▶ EXERCISE GOAL
Nothing outside the range below should be printed. Output exactly the lines from the line with "import Mathlib" to the line with "def pvDomInt (n", both included.

(Dataset excerpts)
-- pv_equiv track=rewrite | github.com/jensenerik/aoc2024 | solutions/solution08.py | calc_antinode
-- ===== SOURCE A (Python) =====
-- from typing import Dict, List, Set, Tuple
--
-- def calc_antinode(
--     antenna_1: Tuple[int, int], antenna_2: Tuple[int, int], resonance: int | None
-- ) -> List[Tuple[int, int]]:
--     resonance_nums = range(resonance) if resonance else [2]
--     antinodes = []
--     for res_num in resonance_nums:
--         antinodes.append(
--             (
--                 res_num * antenna_1[0] - (res_num - 1) * antenna_2[0],
--                 res_num * antenna_1[1] - (res_num - 1) * antenna_2[1],
--             )
--         )
--     return antinodes
-- ===== SOURCE B (Python) =====
-- def calc_antinode(antenna_1, antenna_2, resonance):
--     dx = antenna_1[0] - antenna_2[0]
--     dy = antenna_1[1] - antenna_2[1]
--     if resonance:
--         count = resonance
--         x, y = antenna_2[0], antenna_2[1]
--     else:
--         count = 1
--         x, y = antenna_2[0] + 2 * dx, antenna_2[1] + 2 * dy
--     out = []
--     for _ in range(count):
--         out.append((x, y))
--         x += dx
--         y += dy
--     return out
-- ===== Notes on version B (the rewrite author's own statement) =====
-- stated objective: alternative
-- what changed: B replaces the per-index closed form res_num*a1-(res_num-1)*a2 with an incremental running point started at a2 (or a2+2*delta in the falsy branch) and advanced by the step vector delta each iteration.
import Mathlib
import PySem

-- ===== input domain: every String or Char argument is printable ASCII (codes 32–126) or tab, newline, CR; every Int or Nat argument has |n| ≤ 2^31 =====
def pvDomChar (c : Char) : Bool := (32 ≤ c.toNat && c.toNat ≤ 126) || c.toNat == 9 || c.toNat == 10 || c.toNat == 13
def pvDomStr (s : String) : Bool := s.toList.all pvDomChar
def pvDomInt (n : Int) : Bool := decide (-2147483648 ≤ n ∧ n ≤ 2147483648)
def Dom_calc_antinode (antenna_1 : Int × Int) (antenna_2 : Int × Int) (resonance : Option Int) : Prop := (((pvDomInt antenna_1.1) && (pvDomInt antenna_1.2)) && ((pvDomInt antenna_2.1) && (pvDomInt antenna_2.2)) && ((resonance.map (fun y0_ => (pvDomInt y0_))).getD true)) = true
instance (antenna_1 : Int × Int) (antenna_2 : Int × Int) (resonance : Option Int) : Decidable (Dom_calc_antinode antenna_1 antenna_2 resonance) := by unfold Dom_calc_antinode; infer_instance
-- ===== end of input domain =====

-- B replaces the per-index closed form with an incremental running point advanced by the step
-- vector delta each iteration (alternative decomposition; same O(n) cost).

-- ===== PORT A =====
def calc_antinode (antenna_1 : Int × Int) (antenna_2 : Int × Int) (resonance : Option Int) : List (Int × Int) :=
  -- resonance_nums = range(resonance) if resonance else [2]  (None and 0 are falsy)
  let resonance_nums : List Int :=
    match resonance with
    | some r => if r ≠ 0 then PySem.List.pyRange 0 r 1 else [2]
    | none => [2]
  resonance_nums.foldl
    (fun antinodes res_num =>
      antinodes ++ [(res_num * antenna_1.1 - (res_num - 1) * antenna_2.1,
                     res_num * antenna_1.2 - (res_num - 1) * antenna_2.2)])
    []

-- ===== PORT B =====
-- the 'for _ in range(count)' loop of Source B threading the running point (x, y)
def pvAltLoop (dx dy : Int) : Nat → Int → Int → List (Int × Int)
  | 0, _, _ => []
  | n + 1, x, y => (x, y) :: pvAltLoop dx dy n (x + dx) (y + dy)

def calc_antinode_alt (antenna_1 : Int × Int) (antenna_2 : Int × Int) (resonance : Option Int) : List (Int × Int) :=
  let dx := antenna_1.1 - antenna_2.1
  let dy := antenna_1.2 - antenna_2.2
  match resonance with
  | some r =>
    if r ≠ 0 then pvAltLoop dx dy r.toNat antenna_2.1 antenna_2.2
    else pvAltLoop dx dy 1 (antenna_2.1 + 2 * dx) (antenna_2.2 + 2 * dy)
  | none => pvAltLoop dx dy 1 (antenna_2.1 + 2 * dx) (antenna_2.2 + 2 * dy)

-- ===== PRECONDITION & SPEC =====
def Spec_calc_antinode (antenna_1 : Int × Int) (antenna_2 : Int × Int) (resonance : Option Int) (out : List (Int × Int)) : Prop := out = calc_antinode_alt antenna_1 antenna_2 resonance
instance (antenna_1 : Int × Int) (antenna_2 : Int × Int) (resonance : Option Int) (out : List (Int × Int)) : Decidable (Spec_calc_antinode antenna_1 antenna_2 resonance out) := by unfold Spec_calc_antinode; infer_instance

-- ===== CLAIM (what is proved, stated in full; the proofs are below) =====
def Claim_equal_calc_antinode : Prop := ∀ (antenna_1 : Int × Int) (antenna_2 : Int × Int) (resonance : Option Int), Dom_calc_antinode antenna_1 antenna_2 resonance → Spec_calc_antinode antenna_1 antenna_2 resonance (calc_antinode antenna_1 antenna_2 resonance)

-- ===== LEMMAS AND PROOFS =====

theorem pvAltLoop_eq_map (dx dy : Int) (n : Nat) (x y : Int) :
    pvAltLoop dx dy n x y = (List.range n).map (fun (k : Nat) => (x + (k : Int) * dx, y + (k : Int) * dy)) := by
  induction n generalizing x y with
  | zero => simp [pvAltLoop]
  | succ m ih =>
    rw [List.range_succ_eq_map, List.map_cons, List.map_map]
    simp only [pvAltLoop, ih]
    congr 1
    · simp
    · apply List.map_congr_left
      intro k _
      simp only [Function.comp_apply, Nat.succ_eq_add_one, Prod.mk.injEq]
      push_cast
      constructor <;> ring

theorem pvFoldl_append_map {α β : Type} (f : α → β) (l : List α) (acc : List β) :
    l.foldl (fun a x => a ++ [f x]) acc = acc ++ l.map f := by
  induction l generalizing acc with
  | nil => simp
  | cons h t ih => simp [ih]

-- ===== VERDICT (by name: the statement is the Claim_ definition above) =====
theorem calc_antinode_spec : Claim_equal_calc_antinode := by
  intro a1 a2 res _
  unfold Spec_calc_antinode calc_antinode calc_antinode_alt
  match res with
  | none =>
    simp [pvAltLoop]
    constructor <;> ring
  | some r =>
    by_cases h : r = 0
    · simp [h, pvAltLoop]
      constructor <;> ring
    · simp only [h, ne_eq, not_false_eq_true, if_true]
      rw [pvFoldl_append_map, pvAltLoop_eq_map, PySem.List.pyRange_one]
      simp only [List.nil_append, List.map_map, Int.sub_zero]
      apply List.map_congr_left
      intro k _
      simp only [Function.comp_apply, Prod.mk.injEq]
      constructor <;> ring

▶ ANSWER SECTION
import Mathlib
import PySem

-- ===== input domain: every String or Char argument is printable ASCII (codes 32–126) or tab, newline, CR; every Int or Nat argument has |n| ≤ 2^31 =====
def pvDomChar (c : Char) : Bool := (32 ≤ c.toNat && c.toNat ≤ 126) || c.toNat == 9 || c.toNat == 10 || c.toNat == 13
def pvDomStr (s : String) : Bool := s.toList.all pvDomChar
def pvDomInt (n : Int) : Bool := decide (-2147483648 ≤ n ∧ n ≤ 2147483648)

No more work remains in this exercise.